Bonincontri is right. Without health insurance, she may be just one illness or injury away from not being able to afford her home anymore. Chris Austin is the director of the Interfaith Council for the Homeless in Orleans. The most common reason, she says, that families come to the council looking for help staying in their homes is the breadwinners lacked insurance coverage when an unexpected health problem came their way.

Chris Austin: "They'll try everything. They'll go to parents and ask for a loan. They'll go to friends and ask for a loan. Really and truly, illness is one of the things that really puts people behind because they don't have health insurance. They will use their money to get to the doctor then, or get the prescription that that child or that wife or that husband or that partner needs. And then that working partner is out of work.
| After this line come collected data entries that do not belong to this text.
-- pv_equiv track=rewrite | github.com/elainehuang1125/CUBE | sort.py | func
-- ===== SOURCE A (Python) =====
-- def func(nums):
--     nums_new = []
--     nums_new1 = []
--     for i in nums:
--         if i % 2 == 1:
--             nums_new.insert(0, i)
--             nums_new = sorted(nums_new, key=lambda x: -x)
--         else:
--             nums_new1.insert(0, i)
--             nums_new1 = sorted(nums_new1, key= lambda x: x%10)
--
--     nums_combined = nums_new + nums_new1
--
--     return nums_combined
-- ===== SOURCE B (Python) =====
-- def func(nums):
--     # odds descending; evens by bucket/distribution sort on the last digit
--     odds = sorted((x for x in nums if x % 2 == 1), key=lambda x: -x)
--     evens = []
--     for r in (0, 2, 4, 6, 8):
--         evens.extend(reversed([x for x in nums if x % 2 == 0 and x % 10 == r]))
--     return odds + evens
-- ===== Notes on version B (the rewrite author's own statement) =====
-- stated objective: faster
-- what changed: Instead of re-sorting the accumulators on every iteration, B sorts the odd elements once and replaces the comparison sort of the evens by a bucket (distribution) sort on the last digit, prepending within buckets to reproduce A's stable order.
import Mathlib
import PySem

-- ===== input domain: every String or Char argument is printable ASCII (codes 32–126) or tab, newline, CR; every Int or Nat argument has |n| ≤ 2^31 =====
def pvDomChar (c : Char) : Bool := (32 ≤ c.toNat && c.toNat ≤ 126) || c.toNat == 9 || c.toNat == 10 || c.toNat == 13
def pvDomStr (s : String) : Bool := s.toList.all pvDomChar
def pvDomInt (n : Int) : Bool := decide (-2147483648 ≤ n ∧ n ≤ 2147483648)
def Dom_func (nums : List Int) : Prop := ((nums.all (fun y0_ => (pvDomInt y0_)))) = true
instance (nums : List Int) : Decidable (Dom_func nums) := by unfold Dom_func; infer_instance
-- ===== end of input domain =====

-- B replaces A's per-element re-sorting by one sort of the odds plus a bucket
-- (distribution) sort of the evens on their last digit (objective: faster).

-- ===== PORT A =====
-- A keeps two accumulators; each element is inserted at index 0 and the
-- accumulator re-sorted (odds by key -x, evens by key x % 10).
def func (nums : List Int) : List Int :=
  let st := nums.foldl
    (fun (s : List Int × List Int) i =>
      if PySem.Int.mod i 2 == 1 then
        (PySem.List.sorted (i :: s.1) (fun x => -x) false, s.2)
      else
        (s.1, PySem.List.sorted (i :: s.2) (fun x => PySem.Int.mod x 10) false))
    ([], [])
  st.1 ++ st.2
-- pv_equiv track=rewrite | github.com/ClearAnatomics/ClearMap | ClearMap/Utils/tag_expression.py | escape_glob
-- ===== SOURCE A (Python) =====
-- def escape_glob(string):
--     e = ''
--     for c in string:
--         if c in '?[]':
--             e += f'[{c}]'
--         else:
--             e += c
--     return e
-- ===== SOURCE B (Python) =====
-- def escape_glob(string):
--     return '[[]'.join(
--         '[]]'.join(
--             '[?]'.join(piece.split('?'))
--             for piece in chunk.split(']')
--         )
--         for chunk in string.split('[')
--     )
-- ===== Notes on version B (the rewrite author's own statement) =====
-- stated objective: alternative
-- what changed: Replaces the per-character branch-and-concatenate loop with three staged split/join passes: the string is split on each glob metacharacter in turn and rejoined with that character's bracket-escaped form, so no explicit per-character test or accumulator remains.
import Mathlib
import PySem

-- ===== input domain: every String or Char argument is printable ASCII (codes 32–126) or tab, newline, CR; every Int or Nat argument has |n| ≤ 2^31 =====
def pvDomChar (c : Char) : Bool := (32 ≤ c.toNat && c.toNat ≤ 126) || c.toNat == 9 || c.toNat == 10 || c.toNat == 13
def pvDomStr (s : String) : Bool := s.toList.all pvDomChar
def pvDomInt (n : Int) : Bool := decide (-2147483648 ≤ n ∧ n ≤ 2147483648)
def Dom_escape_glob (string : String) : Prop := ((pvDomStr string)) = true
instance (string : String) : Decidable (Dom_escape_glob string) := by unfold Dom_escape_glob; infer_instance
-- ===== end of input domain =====

-- B replaces A's per-character branch-and-concatenate loop with three staged split/join passes (alternative decomposition, same cost).


-- ===== PORT A =====
-- literal port of A: e = ''; for c in string: e += '[' + c + ']' if c in '?[]' else c
def escape_glob (string : String) : String :=
  string.toList.foldl
    (fun e c =>
      if c = '?' ∨ c = '[' ∨ c = ']' then
        e ++ String.ofList ['['] ++ String.ofList [c] ++ String.ofList [']']
      else
        e ++ String.ofList [c])
    ""

-- ===== PORT B =====
-- literal port of Source B's three staged split/join passes; str.split(sep) for the
-- non-empty literal separators is PySem.Chars.splitOn (the sep ≠ "" form of split?)
def escape_glob_alt (string : String) : String :=
  String.ofList
    (PySem.Chars.join "[[]".toList
      ((PySem.Chars.splitOn string.toList ['[']).map fun chunk =>
        PySem.Chars.join "[]]".toList
          ((PySem.Chars.splitOn chunk [']']).map fun piece =>
            PySem.Chars.join "[?]".toList (PySem.Chars.splitOn piece ['?']))))

-- ===== PRECONDITION & SPEC =====
def Spec_escape_glob (string : String) (out : String) : Prop := out = escape_glob_alt string
instance (string : String) (out : String) : Decidable (Spec_escape_glob string out) := by unfold Spec_escape_glob; infer_instance

-- ===== CLAIM (what is proved, stated in full; the proofs are below) =====
def Claim_equal_escape_glob : Prop := ∀ (string : String), Dom_escape_glob string → Spec_escape_glob string (escape_glob string)

-- ===== LEMMAS AND PROOFS =====

-- the single-character escape table both proofs reduce to
def pvEsc (c : Char) : List Char :=
  if c = '[' then "[[]".toList
  else if c = ']' then "[]]".toList
  else if c = '?' then "[?]".toList
  else [c]

-- A's loop over any accumulator appends exactly the per-character escapes
theorem escape_glob_foldl (l : List Char) (e : String) :
    (l.foldl
      (fun e c =>
        if c = '?' ∨ c = '[' ∨ c = ']' then
          e ++ String.ofList ['['] ++ String.ofList [c] ++ String.ofList [']']
        else e ++ String.ofList [c]) e).toList
    = e.toList ++ l.flatMap pvEsc := by
  induction l generalizing e with
  | nil => simp
  | cons c l ih =>
    rw [List.foldl_cons, ih, List.flatMap_cons, ← List.append_assoc]
    congr 1
    by_cases h1 : c = '?'
    · subst h1; simp [pvEsc]
    · by_cases h2 : c = '['
      · subst h2; simp [pvEsc]
      · by_cases h3 : c = ']'
        · subst h3; simp [pvEsc]
        · simp [pvEsc, h1, h2, h3]

-- PySem's fuel-based splitOn.go computed: it is Mathlib's splitOnP under the accumulators
theorem splitOn_go_spec (c : Char) :
    ∀ (fuel : Nat) (l cur : List Char) (acc : List (List Char)), l.length < fuel →
      PySem.Chars.splitOn.go [c] fuel l cur acc
        = acc.reverse ++ (List.splitOnP (· == c) l).modifyHead (cur.reverse ++ ·) := by
  intro fuel
  induction fuel with
  | zero => intro l cur acc h; omega
  | succ fuel ih =>
    intro l cur acc h
    cases l with
    | nil =>
      rw [PySem.Chars.splitOn.go.eq_def]
      simp [List.splitOnP_nil]
    | cons x rest =>
      rw [PySem.Chars.splitOn.go.eq_def]
      simp only []
      by_cases hx : c = x
      · subst hx
        have hp : [c].isPrefixOf (c :: rest) = true := by simp [List.isPrefixOf]
        rw [hp, if_pos rfl]
        rw [show List.drop [c].length (c :: rest) = rest from rfl]
        rw [ih rest [] (cur.reverse :: acc) (by simpa using Nat.lt_of_succ_lt_succ h)]
        rw [List.splitOnP_cons]
        cases List.splitOnP (· == c) rest <;> simp
      · have hp : [c].isPrefixOf (x :: rest) = false := by
          simp [List.isPrefixOf]; exact hx
        rw [hp]
        simp only [Bool.false_eq_true, if_false]
        rw [ih rest (x :: cur) acc (by simpa using Nat.lt_of_succ_lt_succ h)]
        rw [List.splitOnP_cons]
        have hx' : (x == c) = false := by simp; exact fun e => hx e.symm
        rw [hx']
        simp only [Bool.false_eq_true, if_false]
        cases hsp : List.splitOnP (· == c) rest with
        | nil => simp
        | cons q qs => simp

theorem splitOn_single (c : Char) (l : List Char) :
    PySem.Chars.splitOn l [c] = List.splitOnP (· == c) l := by
  rw [PySem.Chars.splitOn, splitOn_go_spec c (l.length + 1) l [] [] (Nat.lt_succ_self _)]
  cases hsp : List.splitOnP (· == c) l with
  | nil => simp
  | cons q qs => simp

-- intercalate over a cons as one flatMap
theorem intercalate_cons_flat (r a : List Char) (bs : List (List Char)) :
    List.intercalate r (a :: bs) = a ++ bs.flatMap (fun b => r ++ b) := by
  induction bs generalizing a with
  | nil => simp [List.intercalate]
  | cons b bs ih =>
    have h2 : List.intercalate r (a :: b :: bs) = a ++ r ++ List.intercalate r (b :: bs) := by
      simp [List.intercalate, List.intersperse]
    rw [h2, ih b, List.flatMap_cons]
    simp [List.append_assoc]

-- joining the flatMap-mapped pieces of a single-char split is one flatMap over the string
theorem join_map_splitOnP (c : Char) (r : List Char) (g : Char → List Char) (l : List Char) :
    List.intercalate r ((List.splitOnP (· == c) l).map (fun p => p.flatMap g))
      = l.flatMap (fun x => if x = c then r else g x) := by
  induction l with
  | nil => simp [List.splitOnP_nil, List.intercalate]
  | cons x rest ih =>
    rw [List.splitOnP_cons, List.flatMap_cons]
    rcases hsp : List.splitOnP (· == c) rest with _ | ⟨q, qs⟩
    · exact absurd hsp (List.splitOnP_ne_nil _ _)
    · rw [hsp] at ih
      rw [List.map_cons, intercalate_cons_flat] at ih
      by_cases hx : x = c
      · subst hx
        rw [if_pos rfl, BEq.rfl, if_pos rfl]
        simp only [List.map_cons, List.flatMap_nil]
        rw [intercalate_cons_flat, List.flatMap_cons, List.nil_append, List.append_assoc, ih]
      · have hx' : (x == c) = false := by simp [hx]
        rw [hx']
        simp only [Bool.false_eq_true, if_false, List.modifyHead_cons, List.map_cons,
          hx, if_false]
        rw [intercalate_cons_flat, List.flatMap_cons, List.append_assoc, ih]

-- ===== VERDICT (by name: the statement is the Claim_ definition above) =====
theorem escape_glob_spec : Claim_equal_escape_glob := by
  intro s _
  unfold Spec_escape_glob escape_glob escape_glob_alt
  apply String.ext
  rw [String.toList_ofList, escape_glob_foldl s.toList ""]
  have inner : ∀ piece : List Char,
      PySem.Chars.join "[?]".toList (PySem.Chars.splitOn piece ['?'])
        = piece.flatMap (fun x => if x = '?' then "[?]".toList else [x]) := by
    intro piece
    have h := join_map_splitOnP '?' "[?]".toList (fun x => [x]) piece
    simpa [PySem.Chars.join, splitOn_single] using h
  have middle : ∀ chunk : List Char,
      PySem.Chars.join "[]]".toList
          ((PySem.Chars.splitOn chunk [']']).map fun piece =>
            PySem.Chars.join "[?]".toList (PySem.Chars.splitOn piece ['?']))
        = chunk.flatMap (fun x => if x = ']' then "[]]".toList
            else if x = '?' then "[?]".toList else [x]) := by
    intro chunk
    have h := join_map_splitOnP ']' "[]]".toList
      (fun x => if x = '?' then "[?]".toList else [x]) chunk
    rw [PySem.Chars.join, splitOn_single,
      List.map_congr_left (fun p _ => inner p)]
    exact h
  rw [List.map_congr_left (fun p _ => middle p),
    PySem.Chars.join, splitOn_single,
    join_map_splitOnP '[' "[[]".toList
      (fun x => if x = ']' then "[]]".toList else if x = '?' then "[?]".toList else [x]) s.toList]
  rw [show ("" : String).toList = [] from rfl, List.nil_append,
    show pvEsc = (fun x => if x = '[' then "[[]".toList else if x = ']' then "[]]".toList
      else if x = '?' then "[?]".toList else [x]) from funext fun _ => rfl]
-- pv_equiv track=rewrite | github.com/mahaloz/cfgutils | cfgutils/angr_utils/prettyify_ail.py | filter_string_for_display
-- ===== SOURCE A (Python) =====
-- def is_printable(ch):
--     return 32 <= ch < 127
--
-- def filter_string_for_display(s):
--     output = ""
--     for ch in s.replace("\r", "\\r").replace("\n", "\\n").replace("\t", "\\t"):
--         char = ord(ch)
--         if not is_printable(char):
--             ch = "\\x%0.2x" % char
--         output += ch
--     return output
-- ===== SOURCE B (Python) =====
-- _ESCAPES = {"\r": "\\r", "\n": "\\n", "\t": "\\t"}
--
-- def filter_string_for_display(s):
--     pieces = []
--     for ch in s:
--         if ch in _ESCAPES:
--             pieces.append(_ESCAPES[ch])
--         elif 32 <= ord(ch) < 127:
--             pieces.append(ch)
--         else:
--             pieces.append("\\x%0.2x" % ord(ch))
--     return "".join(pieces)
-- ===== Notes on version B (the rewrite author's own statement) =====
-- stated objective: simpler
-- what changed: Single pass over the input with a small escape dict and a join of collected pieces, instead of three chained .replace() preprocessing passes followed by a per-character scan with string concatenation.
import Mathlib
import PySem

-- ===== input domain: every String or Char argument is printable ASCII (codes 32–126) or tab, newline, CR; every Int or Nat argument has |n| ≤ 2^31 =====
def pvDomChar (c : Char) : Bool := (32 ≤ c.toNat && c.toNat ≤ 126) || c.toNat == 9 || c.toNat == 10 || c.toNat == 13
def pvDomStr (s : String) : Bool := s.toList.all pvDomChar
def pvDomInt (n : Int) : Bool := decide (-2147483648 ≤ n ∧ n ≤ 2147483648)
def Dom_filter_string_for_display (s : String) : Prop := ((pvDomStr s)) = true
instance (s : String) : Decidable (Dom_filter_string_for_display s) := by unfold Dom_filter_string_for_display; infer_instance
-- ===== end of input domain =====

-- B replaces A's three chained .replace() preprocessing passes + per-char scan with
-- a single pass using a small escape dict and ''.join of collected pieces (objective: simpler).


-- ===== PORT A =====
-- helper is_printable from the module
def fsd_is_printable (ch : Int) : Bool := decide (32 ≤ ch ∧ ch < 127)

-- "%x" hex digits of a nonnegative number (lowercase), hand-ported (exact for n ≥ 0)
def fsd_hexDigit (n : Nat) : Char := if n < 10 then Char.ofNat (48 + n) else Char.ofNat (87 + n)

def fsd_hexDigits (n : Nat) : List Char :=
  if _h : n < 16 then [fsd_hexDigit n]
  else fsd_hexDigits (n / 16) ++ [fsd_hexDigit (n % 16)]
decreasing_by exact Nat.div_lt_self (by omega) (by omega)

-- "\\x%0.2x" % ch : '\x' then the hex digits zero-padded to width 2 (exact for ch ≥ 0, which ord guarantees)
def fsd_escHex (ch : Int) : List Char :=
  let ds := fsd_hexDigits ch.toNat
  '\\' :: 'x' :: (if ds.length < 2 then '0' :: ds else ds)

def filter_string_for_display (s : String) : String :=
  let t := PySem.Str.replace (PySem.Str.replace (PySem.Str.replace s "\r" "\\r") "\n" "\\n") "\t" "\\t"
  String.ofList (t.toList.foldl (fun output ch =>
    let char : Int := (ch.toNat : Int)
    let chs : List Char := if ¬ fsd_is_printable char then fsd_escHex char else [ch]
    output ++ chs) [])

-- ===== PORT B =====
-- the module-level _ESCAPES dict of Source B
def fsd_escapes : PySem.Dict Char (List Char) :=
  ((PySem.Dict.empty.insert '\r' ['\\', 'r']).insert '\n' ['\\', 'n']).insert '\t' ['\\', 't']

def filter_string_for_display_alt (s : String) : String :=
  String.ofList (PySem.Chars.join [] (s.toList.map (fun ch =>
    if fsd_escapes.contains ch then (fsd_escapes.get? ch).getD []
    else if decide (32 ≤ (ch.toNat : Int) ∧ (ch.toNat : Int) < 127) then [ch]
    else fsd_escHex (ch.toNat : Int))))

-- ===== PRECONDITION & SPEC =====
def Spec_filter_string_for_display (s : String) (out : String) : Prop := out = filter_string_for_display_alt s
instance (s : String) (out : String) : Decidable (Spec_filter_string_for_display s out) := by unfold Spec_filter_string_for_display; infer_instance

-- ===== CLAIM (what is proved, stated in full; the proofs are below) =====
def Claim_equal_filter_string_for_display : Prop := ∀ (s : String), Dom_filter_string_for_display s → Spec_filter_string_for_display s (filter_string_for_display s)

-- ===== LEMMAS AND PROOFS =====

-- a one-character .replace is a per-character flatMap
lemma fsd_replace_go_single (o : Char) (rep : List Char) :
    ∀ (cs acc : List Char) (fuel : Nat), cs.length ≤ fuel →
      PySem.Chars.replace.go [o] rep fuel cs acc
        = acc.reverse ++ cs.flatMap (fun c => if c = o then rep else [c]) := by
  intro cs
  induction cs with
  | nil =>
      intro acc fuel _
      cases fuel <;> simp [PySem.Chars.replace.go]
  | cons c t ih =>
      intro acc fuel hf
      cases fuel with
      | zero => simp at hf
      | succ n =>
          have ht : t.length ≤ n := by simpa using hf
          by_cases hco : c = o
          · subst hco
            simp [PySem.Chars.replace.go, List.isPrefixOf, ih _ n ht]
          · have : (o == c) = false := by simp; exact fun h => hco h.symm
            simp [PySem.Chars.replace.go, List.isPrefixOf, this, ih _ n ht, hco]

lemma fsd_replace_single (o : Char) (rep cs : List Char) :
    PySem.Chars.replace cs [o] rep = cs.flatMap (fun c => if c = o then rep else [c]) := by
  simpa using fsd_replace_go_single o rep cs [] cs.length le_rfl

lemma fsd_join_nil_sep (ps : List (List Char)) : PySem.Chars.join [] ps = ps.flatten := by
  simp [PySem.Chars.join, List.intercalate]
  induction ps with
  | nil => simp
  | cons p ps ih =>
      cases ps with
      | nil => simp
      | cons q qs => simpa [List.intersperse] using ih

-- proof-side abbreviations for the per-character maps
def fsd_r (o : Char) (rep : List Char) (c : Char) : List Char := if c = o then rep else [c]

def fsd_fA (c : Char) : List Char :=
  if ¬ fsd_is_printable ((c.toNat : Int)) then fsd_escHex ((c.toNat : Int)) else [c]

def fsd_fB (c : Char) : List Char :=
  if fsd_escapes.contains c then (fsd_escapes.get? c).getD []
  else if decide (32 ≤ (c.toNat : Int) ∧ (c.toNat : Int) < 127) then [c]
  else fsd_escHex ((c.toNat : Int))

-- the per-character piece both programs compute
lemma fsd_perchar (c : Char) :
    List.flatMap (fun x => List.flatMap (fun y => List.flatMap fsd_fA (fsd_r '\t' ['\\', 't'] y)) (fsd_r '\n' ['\\', 'n'] x)) (fsd_r '\r' ['\\', 'r'] c)
      = fsd_fB c := by
  by_cases h1 : c = '\r'
  · subst h1; decide
  · by_cases h2 : c = '\n'
    · subst h2; decide
    · by_cases h3 : c = '\t'
      · subst h3; decide
      · have hc : fsd_escapes.contains c = false := by
          simp [fsd_escapes, PySem.Dict.contains, PySem.Dict.empty, PySem.Dict.insert]
          exact ⟨fun h => h1 h.symm, fun h => h2 h.symm, fun h => h3 h.symm⟩
        simp [fsd_r, fsd_fA, fsd_fB, h1, h2, h3, hc, fsd_is_printable]
        split_ifs with ha hb <;> first | rfl | omega

theorem fsd_main (s : String) :
    filter_string_for_display s = filter_string_for_display_alt s := by
  unfold filter_string_for_display filter_string_for_display_alt
  have e1 : ("\r" : String).toList = ['\r'] := rfl
  have e2 : ("\n" : String).toList = ['\n'] := rfl
  have e3 : ("\t" : String).toList = ['\t'] := rfl
  have e4 : ("\\r" : String).toList = ['\\', 'r'] := rfl
  have e5 : ("\\n" : String).toList = ['\\', 'n'] := rfl
  have e6 : ("\\t" : String).toList = ['\\', 't'] := rfl
  simp only [PySem.Str.toList_replace, e1, e2, e3, e4, e5, e6,
             fsd_replace_single, fsd_join_nil_sep]
  rw [PySem.List.foldl_append_eq_flatMap
        (fun ch => if ¬ fsd_is_printable ((ch.toNat : Int)) then fsd_escHex ((ch.toNat : Int)) else [ch])]
  have hA : (fun ch => if ¬ fsd_is_printable ((ch.toNat : Int)) then fsd_escHex ((ch.toNat : Int)) else [ch]) = fsd_fA := rfl
  have hr : ∀ o rep, (fun c => if c = o then rep else [c]) = fsd_r o rep := fun _ _ => rfl
  simp only [List.nil_append, hA, hr]
  rw [List.flatMap_assoc, List.flatMap_assoc, List.flatMap_assoc]
  have hB : (fun ch => if fsd_escapes.contains ch = true then (fsd_escapes.get? ch).getD []
      else if decide (32 ≤ (ch.toNat : Int) ∧ (ch.toNat : Int) < 127) = true then [ch]
      else fsd_escHex ((ch.toNat : Int))) = fsd_fB := rfl
  simp only [fsd_perchar, hB, ← List.flatMap_def]

-- ===== VERDICT (by name: the statement is the Claim_ definition above) =====
theorem filter_string_for_display_spec : Claim_equal_filter_string_for_display := by
  intro s _
  unfold Spec_filter_string_for_display
  exact fsd_main s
And that is all it takes because they are all living so close to the edge. And once that rent or mortgage starts to slip, they are in really serious trouble, at risk of becoming homeless, and that's what gets them here."

Barnstable County officials estimate that between 40,000 and 45,000 Cape residents do not have health insurance. Len Stewart is the county's director of Human Services. He says health insurance is typically tied to employment in the U.S., which leaves Cape Cod in a difficult situation because the region has a large number of seasonal and part-time jobs that typically don't offer coverage. And unfortunately, when money gets tight, Stuart says one of the first things a worker will give up is his or her or health insurance.

Len Stewart: "Often health insurance is one of those things they give up because the other financial items in their household are so much more acute. You have to put food on the table if you've got kids, you have to pay your mortgage or your rent or you're out. So health insurance becomes almost a luxury that while they know they need it, they try to postpone in it the hopes that nothing bad will happen."

State lawmakers are still hammering out the details of the universal health care plan passed this spring. The legislation is designed to cover between 90 and 95% of the state's estimated half-million uninsured residents. Some Cape Coders have floated a plan called Cape Care, which would provide all Barnstable County families with coverage paid for by fees collected from residents. But local families have heard politicians promise universal health coverage before.